Litigating Women PDF Author: Teresa Phipps
Publisher: Routledge
ISBN: 100052888X
Category : History
Languages : en
Pages : 300

Book Description
This edited collection, written by both established and new researchers, reveals the experiences of litigating women across premodern Europe and captures the current state of research in this ever-growing field. Individually, the chapters offer an insight into the motivations and strategies of women who engaged in legal action in a wide range of courts, from local rural and urban courts, to ecclesiastical courts and the highest jurisdictions of crown and parliament. Collectively, the focus on individual women litigants – rather than how women were defined by legal systems – highlights continuities in their experiences of justice, while also demonstrating the unique and intersecting factors that influenced each woman’s negotiation of the courts. Spanning a broad chronology and a wide range of contexts, these studies also offer a valuable insight into the practices and priorities of the many courts under discussion that goes beyond our focus on women litigants. Drawing on archival research from England, Scotland, Ireland, France, the Low Countries, Central and Eastern Europe, and Scandinavia, Litigating Women is the perfect resource for students and scholars interested in legal studies and gender in medieval and early modern Europe.

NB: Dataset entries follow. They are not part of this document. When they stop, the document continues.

-- pv_equiv track=rewrite | github.com/cailindelgado/csse1001-a1 | a1.py | find_recipe
-- ===== SOURCE A (Python) =====
-- def find_recipe(recipe_name: str, recipes: list[tuple[str, str]]) -> tuple[str, str] | None:
--     """This function find and returns a recipe with a given recipe_name if it cannot be found returns None
--     """
--     check_for_similarity_counter = 0
--     for item in recipes:
--         if recipe_name not in item:
--             check_for_similarity_counter += 1
--
--     if check_for_similarity_counter == len(recipes):
--         return None
--
--     for pos, item in enumerate(recipes):
--         if recipe_name in item:
--            return recipes[pos]
-- ===== SOURCE B (Python) =====
-- def find_recipe(recipe_name: str, recipes: list[tuple[str, str]]) -> tuple[str, str] | None:
--     """Return the first recipe tuple containing recipe_name, else None."""
--     return next((item for item in recipes if recipe_name in item), None)
-- ===== Notes on version B (the rewrite author's own statement) =====
-- stated objective: simpler
-- what changed: Replaced A's two passes (a counting pass over all recipes followed by an enumerate-and-index scan) by a single linear search returning the first matching tuple directly (next on a generator).
import Mathlib
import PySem

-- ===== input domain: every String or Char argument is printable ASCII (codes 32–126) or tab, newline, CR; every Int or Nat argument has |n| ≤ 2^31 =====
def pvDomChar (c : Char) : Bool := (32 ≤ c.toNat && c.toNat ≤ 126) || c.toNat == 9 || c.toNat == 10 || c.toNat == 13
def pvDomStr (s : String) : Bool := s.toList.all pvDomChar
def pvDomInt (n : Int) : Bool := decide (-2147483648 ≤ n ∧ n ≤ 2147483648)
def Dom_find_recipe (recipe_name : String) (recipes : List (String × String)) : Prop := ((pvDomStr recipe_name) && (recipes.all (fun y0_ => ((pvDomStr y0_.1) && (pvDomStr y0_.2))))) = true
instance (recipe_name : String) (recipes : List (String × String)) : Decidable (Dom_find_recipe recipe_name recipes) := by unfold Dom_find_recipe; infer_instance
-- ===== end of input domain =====

-- B replaces A's counting pass + enumerate/index scan by one linear search (simpler; return value only).
-- ===== PORT A =====
-- the second 'for pos, item in enumerate(recipes): if …: return recipes[pos]' loop;
-- recipes[pos] is ported with pyGet? (exact: pos is a valid enumerate index, so it never raises)
def find_recipe_loop (recipe_name : String) (orig : List (String × String)) :
    List (Int × (String × String)) → Option (String × String)
  | [] => none
  | (pos, item) :: rest =>
    if recipe_name = item.1 ∨ recipe_name = item.2 then PySem.List.pyGet? orig pos
    else find_recipe_loop recipe_name orig rest

def find_recipe (recipe_name : String) (recipes : List (String × String)) : Option (String × String) :=
  let check_for_similarity_counter :=
    recipes.foldl
      (fun acc item => if ¬ (recipe_name = item.1 ∨ recipe_name = item.2) then acc + 1 else acc)
      (0 : Nat)
  if check_for_similarity_counter = recipes.length then none
  else find_recipe_loop recipe_name recipes (PySem.List.enumerate recipes 0)

-- ===== PORT B =====
def find_recipe_alt (recipe_name : String) (recipes : List (String × String)) : Option (String × String) :=
  recipes.find? (fun item => recipe_name == item.1 || recipe_name == item.2)

-- ===== PRECONDITION & SPEC =====
def Spec_find_recipe (recipe_name : String) (recipes : List (String × String)) (out : Option (String × String)) : Prop := out = find_recipe_alt recipe_name recipes
instance (recipe_name : String) (recipes : List (String × String)) (out : Option (String × String)) : Decidable (Spec_find_recipe recipe_name recipes out) := by unfold Spec_find_recipe; infer_instance

-- ===== CLAIM (what is proved, stated in full; the proofs are below) =====
def Claim_equal_find_recipe : Prop := ∀ (recipe_name : String) (recipes : List (String × String)), Dom_find_recipe recipe_name recipes → Spec_find_recipe recipe_name recipes (find_recipe recipe_name recipes)

-- ===== LEMMAS AND PROOFS =====

-- ===== VERDICT (by name: the statement is the Claim_ definition above) =====
theorem counter_eq_countP (n : String) (rs : List (String × String)) (a : Nat) :
    rs.foldl (fun acc item => if ¬ (n = item.1 ∨ n = item.2) then acc + 1 else acc) a
      = a + rs.countP (fun item => !(n == item.1 || n == item.2)) := by
  induction rs generalizing a with
  | nil => simp
  | cons x xs ih =>
    simp only [List.foldl_cons, List.countP_cons, ih]
    by_cases h : n = x.1 ∨ n = x.2
    · rcases h with h1 | h1 <;> simp [h1]
    · rw [not_or] at h
      simp [h.1, h.2]
      omega

theorem loop_eq_find? (n : String) (orig : List (String × String))
    (l : List (Int × (String × String)))
    (h : ∀ p ∈ l, PySem.List.pyGet? orig p.1 = some p.2) :
    find_recipe_loop n orig l
      = (l.map Prod.snd).find? (fun item => n == item.1 || n == item.2) := by
  induction l with
  | nil => rfl
  | cons p rest ih =>
    obtain ⟨pos, item⟩ := p
    simp only [find_recipe_loop, List.map_cons, List.find?_cons]
    by_cases hm : n = item.1 ∨ n = item.2
    · have : (n == item.1 || n == item.2) = true := by
        rcases hm with h1 | h1 <;> simp [h1]
      simp [hm, this, h (pos, item) (by simp)]
    · have : (n == item.1 || n == item.2) = false := by
        simp only [Bool.or_eq_false_iff, beq_eq_false_iff_ne]
        exact ⟨fun h1 => hm (Or.inl h1), fun h2 => hm (Or.inr h2)⟩
      simp [hm, this, ih (fun q hq => h q (by simp [hq]))]

theorem find_recipe_spec : Claim_equal_find_recipe := by
  intro n rs _
  unfold Spec_find_recipe find_recipe find_recipe_alt
  rw [counter_eq_countP]
  simp only [Nat.zero_add]
  by_cases hc : rs.countP (fun item => !(n == item.1 || n == item.2)) = rs.length
  · rw [if_pos hc]
    symm
    rw [List.find?_eq_none]
    intro x hx
    have := List.countP_eq_length.mp hc x hx
    simp_all
  · rw [if_neg hc, loop_eq_find? n rs _ ?_, PySem.List.map_snd_enumerate]
    intro p hp
    rw [PySem.List.mem_enumerate_iff] at hp
    obtain ⟨k, hk, rfl⟩ := hp
    simp [hk]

Subaltern Political Subjectivities and Practices in the Nineteenth and Twentieth Centuries

Subaltern Political Subjectivities and Practices in the Nineteenth and Twentieth Centuries PDF Author: Karen Lauwers
Publisher: Taylor & Francis
ISBN: 1000893960
Category : History
Languages : en
Pages : 267

Book Description
Approaching subalternity from a broad Gramscian angle, this edited collection contributes to the understanding of popular politics in parliamentary, autocratic, and colonial contexts. The book explores individual stories and micro-histories of complaints, requests, rumors, and other mediated and unmediated interactions between political institutions and the subjects they claimed to govern or represent. It challenges the approaches of institutionally oriented political historiography and its attention to the top-down construction of political representation, citizenship, and power and powerlessness. The book discusses more subtle forms of agency and the spaces these pertained to, which could indicate contestation or resistance taking place within a framework of loyalty towards the existing political institutions. This research does not only bridge the divide between political and apolitical frames of reference, but it also provides a new perspective on the dichotomy between loyalty and resistance by acknowledging the nuances of these seemingly opposing stances. With case studies from Europe, North Africa, South America, and India, the chapters cover political communication in proto-democratic, democratic, imperial, and authoritarian contexts. This volume is crucial reading for undergraduates, postgraduates, and scholars in history and social sciences who are interested in political culture and the mechanisms of negotiating local, national, or imperial identities.